The concept extends beyond the music itself. Every visual, release schedule and creative decision surrounding REELUV was designed to reinforce the album’s central message: that art deserves time, depth and emotional engagement in an era increasingly dominated by short-form consumption.
“This album is not a quick hit,” says LUCIID. “It’s a collection that brings you on a journey through emotion, energy and my own personal struggles. I want people to feel an emotional connection to each song.”
Commercially, the project arrives with significant momentum already behind it. The first three REELUV EPs have amassed more than two million streams, while LUCIID now attracts over one million monthly Spotify listeners. Singles ‘Hard Truths’, ‘Pray’ and ‘Charm’ all reached the Beatport Hard Techno Top 10, demonstrating that audiences were willing to follow him beyond straightforward genre expectations.
Yet success is not the story LUCIID seems most interested in telling.
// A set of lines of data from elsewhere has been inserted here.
theorem exist_find_ne (r : List (List Char)) :
    ∀ h : List Char, '\n' ∉ h → (∀ l ∈ r, '\n' ∉ l) →
    (∃ l ∈ r, ['['].isPrefixOf l = true) →
    PySem.Chars.find (PySem.Chars.join ['\n'] (h :: r)) ['\n', '['] ≠ -1 := by
  induction r with
  | nil => intro h _ _ hex; simp at hex
  | cons h2 r2 ih =>
    intro h hh hnl hex
    have hjoin : PySem.Chars.join ['\n'] (h :: h2 :: r2) = h ++ '\n' :: PySem.Chars.join ['\n'] (h2 :: r2) := by
      rw [PySem.Chars.join_cons_cons]; simp
    rw [hjoin, find_append_nl _ _ hh]
    by_cases hb : (['['].isPrefixOf (PySem.Chars.join ['\n'] (h2 :: r2))) = true
    · simp only [hb, if_true]
      omega
    · simp only [Bool.not_eq_true] at hb
      simp only [hb, Bool.false_eq_true, if_false]
      have hb2 : (['['].isPrefixOf h2) = false := by rw [← br_prefix_join h2 r2]; exact hb
      have hex2 : ∃ l ∈ r2, ['['].isPrefixOf l = true := by
        rcases hex with ⟨l, hl, hpl⟩
        rcases List.mem_cons.mp hl with h' | h'
        · subst h'; rw [hb2] at hpl; exact absurd hpl (by simp)
        · exact ⟨l, h', hpl⟩
      have hne := ih h2 (hnl h2 (by simp)) (fun l hl => hnl l (by simp [hl])) hex2
      have hge := PySem.Chars.neg_one_le_find (PySem.Chars.join ['\n'] (h2 :: r2)) ['\n', '[']
      split
      · exact fun _ => hne (by assumption)
      · omega

theorem noocc_find_eq (M : List (List Char)) (hnl : ∀ l ∈ M, '\n' ∉ l)
    (hnp : ∀ l ∈ M, (['['].isPrefixOf l) = false) :
    PySem.Chars.find (PySem.Chars.join ['\n'] M) ['\n', '['] = -1 := by
  induction M with
  | nil =>
    unfold PySem.Chars.find
    rw [PySem.Chars.join_nil, PySem.Chars.find.go]
    norm_num [List.isEmpty]
  | cons h r ih =>
    cases r with
    | nil =>
      rw [PySem.Chars.join_singleton]
      unfold PySem.Chars.find
      exact find_go_nlfree h (hnl h (by simp)) 0
    | cons h2 r2 =>
      have hjoin : PySem.Chars.join ['\n'] (h :: h2 :: r2) = h ++ '\n' :: PySem.Chars.join ['\n'] (h2 :: r2) := by
        rw [PySem.Chars.join_cons_cons]; simp
      rw [hjoin, find_append_nl _ _ (hnl h (by simp))]
      have hb : (['['].isPrefixOf (PySem.Chars.join ['\n'] (h2 :: r2))) = false := by
        rw [br_prefix_join]; exact hnp h2 (by simp)
      rw [hb]
      have hr : PySem.Chars.find (PySem.Chars.join ['\n'] (h2 :: r2)) ['\n', '['] = -1 :=
        ih (fun l hl => hnl l (by simp [hl])) (fun l hl => hnp l (by simp [hl]))
      simp [hr]

theorem main_lemma (M : List (List Char)) (hne : M ≠ []) (hnl : ∀ l ∈ M, '\n' ∉ l) :
    PySem.Chars.join ['\n'] (M.drop (kOf M)) = bC (PySem.Chars.join ['\n'] M) := by
  induction M with
  | nil => exact absurd rfl hne
  | cons h M' ih =>
    by_cases hp : (['['].isPrefixOf h) = true
    · have hk : kOf (h :: M') = 0 := by simp [kOf, List.findIdx?_cons, hp]
      rw [hk]
      have : (['['].isPrefixOf (PySem.Chars.join ['\n'] (h :: M'))) = true := by
        rw [br_prefix_join]; exact hp
      simp [bC, this]
    · simp only [Bool.not_eq_true] at hp
      cases M' with
      | nil =>
        have hk : kOf [h] = 0 := by simp [kOf, List.findIdx?_cons, hp]
        rw [hk]
        simp only [List.drop_zero, PySem.Chars.join_singleton]
        have hf : PySem.Chars.find h ['\n', '['] = -1 :=
          find_go_nlfree h (hnl h (by simp)) 0
        simp [bC, hp, hf]
      | cons h2 r2 =>
        have hjoin : PySem.Chars.join ['\n'] (h :: h2 :: r2) = h ++ '\n' :: PySem.Chars.join ['\n'] (h2 :: r2) := by
          rw [PySem.Chars.join_cons_cons]; simp
        set t' := PySem.Chars.join ['\n'] (h2 :: r2) with ht'
        have hnt : (['['].isPrefixOf (h ++ '\n' :: t')) = false := by
          cases h with
          | nil => simp [List.isPrefixOf]
          | cons c h0 =>
            simp only [List.isPrefixOf, List.cons_append] at hp ⊢
            simpa using hp
        have hfind := find_append_nl h t' (hnl h (by simp))
        have hih := ih (by simp) (fun l hl => hnl l (by simp [hl]))
        rw [hjoin]
        cases hidx : (h2 :: r2).findIdx? (fun l => ['['].isPrefixOf l) with
        | none =>
          have hk : kOf (h :: h2 :: r2) = 0 := by simp [kOf, List.findIdx?_cons, hp, hidx]
          have hnp : ∀ l ∈ h2 :: r2, (['['].isPrefixOf l) = false := by
            intro l hl
            have := List.findIdx?_eq_none_iff.mp hidx
            simpa using this l hl
          have hf : PySem.Chars.find t' ['\n', '['] = -1 :=
            noocc_find_eq (h2 :: r2) (fun l hl => hnl l (by simp [hl])) hnp
          have hb : (['['].isPrefixOf t') = false := by rw [ht', br_prefix_join]; exact hnp h2 (by simp)
          rw [hf, hb] at hfind
          simp only [Bool.false_eq_true, if_false] at hfind
          rw [hk]
          simp [bC, hnt, hfind, hjoin]
        | some j =>
          have hk : kOf (h :: h2 :: r2) = j + 1 := by
            simp [kOf, List.findIdx?_cons, hp, hidx]
          have hk' : kOf (h2 :: r2) = j := by simp [kOf, hidx]
          rw [hk]
          have hdrop : (h :: h2 :: r2).drop (j + 1) = (h2 :: r2).drop j := by simp
          rw [hdrop, ← hk', hih]
          -- now show bC t' = bC (h ++ '\n' :: t')
          by_cases hb : (['['].isPrefixOf t') = true
          · have : PySem.Chars.find (h ++ '\n' :: t') ['\n', '['] = (h.length : Int) := by
              rw [hfind, hb]; simp
            have hne' : PySem.Chars.find (h ++ '\n' :: t') ['\n', '['] ≠ -1 := by rw [this]; omega
            simp only [bC, hnt, Bool.false_eq_true, if_false, hb, if_true]
            rw [if_neg hne', this]
            have : ((h.length : Int) + 1).toNat = h.length + 1 := by omega
            rw [this]
            simp
          · simp only [Bool.not_eq_true] at hb
            rw [hb] at hfind
            simp only [Bool.false_eq_true, if_false] at hfind
            have hb2 : (['['].isPrefixOf h2) = false := by rw [← br_prefix_join h2 r2]; exact hb
            have hex : ∃ l ∈ h2 :: r2, ['['].isPrefixOf l = true := by
              rcases List.findIdx?_eq_some_iff_getElem.mp hidx with ⟨hj, hp2, _⟩
              exact ⟨(h2 :: r2)[j], List.getElem_mem hj, hp2⟩
            have hfne : PySem.Chars.find t' ['\n', '['] ≠ -1 := by
              rw [ht']
              refine exist_find_ne r2 h2 (hnl h2 (by simp)) (fun l hl => hnl l (by simp [hl])) ?_
              rcases hex with ⟨l, hl, hpl⟩
              rcases List.mem_cons.mp hl with h' | h'
              · subst h'; rw [hb2] at hpl; exact absurd hpl (by simp)
              · exact ⟨l, h', hpl⟩
            have hge : 0 ≤ PySem.Chars.find t' ['\n', '['] := by
              have := PySem.Chars.neg_one_le_find (s := t') (sub := ['\n', '['])
              omega
            rw [if_neg hfne] at hfind
            have hne' : PySem.Chars.find (h ++ '\n' :: t') ['\n', '['] ≠ -1 := by rw [hfind]; omega
            simp only [bC, hnt, Bool.false_eq_true, if_false]
            rw [if_neg hne', if_neg hfne, hfind]
            have harith : ((h.length : Int) + 1 + PySem.Chars.find t' ['\n', '['] + 1).toNat
                = (h.length + 1) + (PySem.Chars.find t' ['\n', '['] + 1).toNat := by omega
            rw [harith]
            have hsplit2 : h ++ '\n' :: t' = (h ++ ['\n']) ++ t' := by simp
            have hlen2 : h.length + 1 = (h ++ ['\n']).length := by simp
            rw [hsplit2, hlen2, List.drop_length_add_append]
            simp [hb]

-- A's loop over enumerate at the list-of-lines level
theorem faLoop_enumerate (M : List (List Char)) (n : Int) :
    faLoop (PySem.List.enumerate (M.map String.ofList) n) =
      match M.findIdx? (fun l => ['['].isPrefixOf l) with
      | some j => n + j
      | none => 0 := by
  induction M generalizing n with
  | nil => simp [faLoop, PySem.List.enumerate_nil]
  | cons h r ih =>
    simp only [List.map_cons, PySem.List.enumerate_cons, faLoop]
    have hsw : PySem.Str.startswith (String.ofList h) "[" = ['['].isPrefixOf h := by
      rw [PySem.Str.startswith_eq]
      simp [PySem.Chars.startswith]
    rw [hsw]
    by_cases hp : (['['].isPrefixOf h) = true
    · simp [List.findIdx?_cons, hp]
    · simp only [Bool.not_eq_true] at hp
      simp only [hp, Bool.false_eq_true, if_false]
      rw [ih (n + 1)]
      simp only [List.findIdx?_cons, hp, Bool.false_eq_true, if_false]
      cases hidx : r.findIdx? (fun l => ['['].isPrefixOf l) with
      | none => simp
      | some j => simp; push_cast; ring

theorem format_os_query_result_eq (data : String) :
    format_os_query_result data = format_os_query_result_alt data := by
  apply String.toList_inj.mp
  have hsep : ("\n" : String).toList = ['\n'] := by decide
  have hsub : ("\n[" : String).toList = ['\n', '['] := by decide
  have hbr : ("[" : String).toList = ['['] := by decide
  set s := data.toList with hs
  set M := splitNl s with hM
  -- A side
  have hsplit : (PySem.Str.split? data "\n").getD [] = M.map String.ofList := by
    unfold PySem.Str.split?
    rw [hsep]
    unfold PySem.Chars.split?
    simp [splitOn_eq_splitNl, ← hs, ← hM]
  have hk := faLoop_enumerate M 0
  have hkval : faLoop (PySem.List.enumerate (M.map String.ofList) 0) = (kOf M : Int) := by
    rw [hk]
    cases hidx : M.findIdx? (fun l => ['['].isPrefixOf l) with
    | none => simp [kOf, hidx]
    | some j => simp [kOf, hidx]
  have hA : (format_os_query_result data).toList = PySem.Chars.join ['\n'] (M.drop (kOf M)) := by
    show (PySem.Str.join "\n" (PySem.List.slice ((PySem.Str.split? data "\n").getD [])
        (some (faLoop (PySem.List.enumerate ((PySem.Str.split? data "\n").getD []) 0))) none)).toList = _
    rw [hsplit, hkval]
    rw [PySem.List.slice_from _ (by positivity)]
    rw [PySem.Str.toList_join, hsep]
    rw [Int.toNat_natCast, ← List.map_drop]
    simp [List.map_map, Function.comp_def]
  -- B side
  have hB : (format_os_query_result_alt data).toList = bC s := by
    show (if PySem.Str.startswith data "[" then data
        else if PySem.Str.find data "\n[" = -1 then data
        else PySem.Str.slice data (some (PySem.Str.find data "\n[" + 1)) none).toList = bC s
    have hsw : PySem.Str.startswith data "[" = ['['].isPrefixOf s := by
      rw [PySem.Str.startswith_eq, hbr]
      simp [PySem.Chars.startswith, ← hs]
    have hfd : PySem.Str.find data "\n[" = PySem.Chars.find s ['\n', '['] := by
      rw [PySem.Str.find_eq, hsub, ← hs]
    rw [hsw, hfd]
    unfold bC
    by_cases hp : (['['].isPrefixOf s) = true
    · simp only [hp, if_true]
      exact hs.symm
    · simp only [Bool.not_eq_true] at hp
      simp only [hp, Bool.false_eq_true, if_false]
      by_cases hf : PySem.Chars.find s ['\n', '['] = -1
      · simp only [hf, if_true]
        exact hs.symm
      · have hge : 0 ≤ PySem.Chars.find s ['\n', '['] := by
          have := PySem.Chars.neg_one_le_find s ['\n', '[']
          omega
        simp only [hf, if_false]
        rw [PySem.Str.toList_slice]
        unfold PySem.Chars.slice
        rw [PySem.List.slice_from _ (by omega), ← hs]
  rw [hA, hB]
  have := main_lemma M (by rw [hM]; exact splitNl_ne_nil s) (by rw [hM]; exact splitNl_nlfree s)
  rw [this, hM, join_splitNl]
“Never sell out. It’s a short way to a shallow success,” he reflects. “That advice was given to me many years ago, and it’s a good way to think about this project.”
In many ways, REELUV feels less like a debut album and more like a reset. A reminder that behind the statistics, social media metrics and festival line-ups, electronic music still begins with an artist trying to communicate something honest.
For LUCIID, that honesty became the album itself.
“The release of Reeluv has allowed me to do all this; fall in love with music all over again.”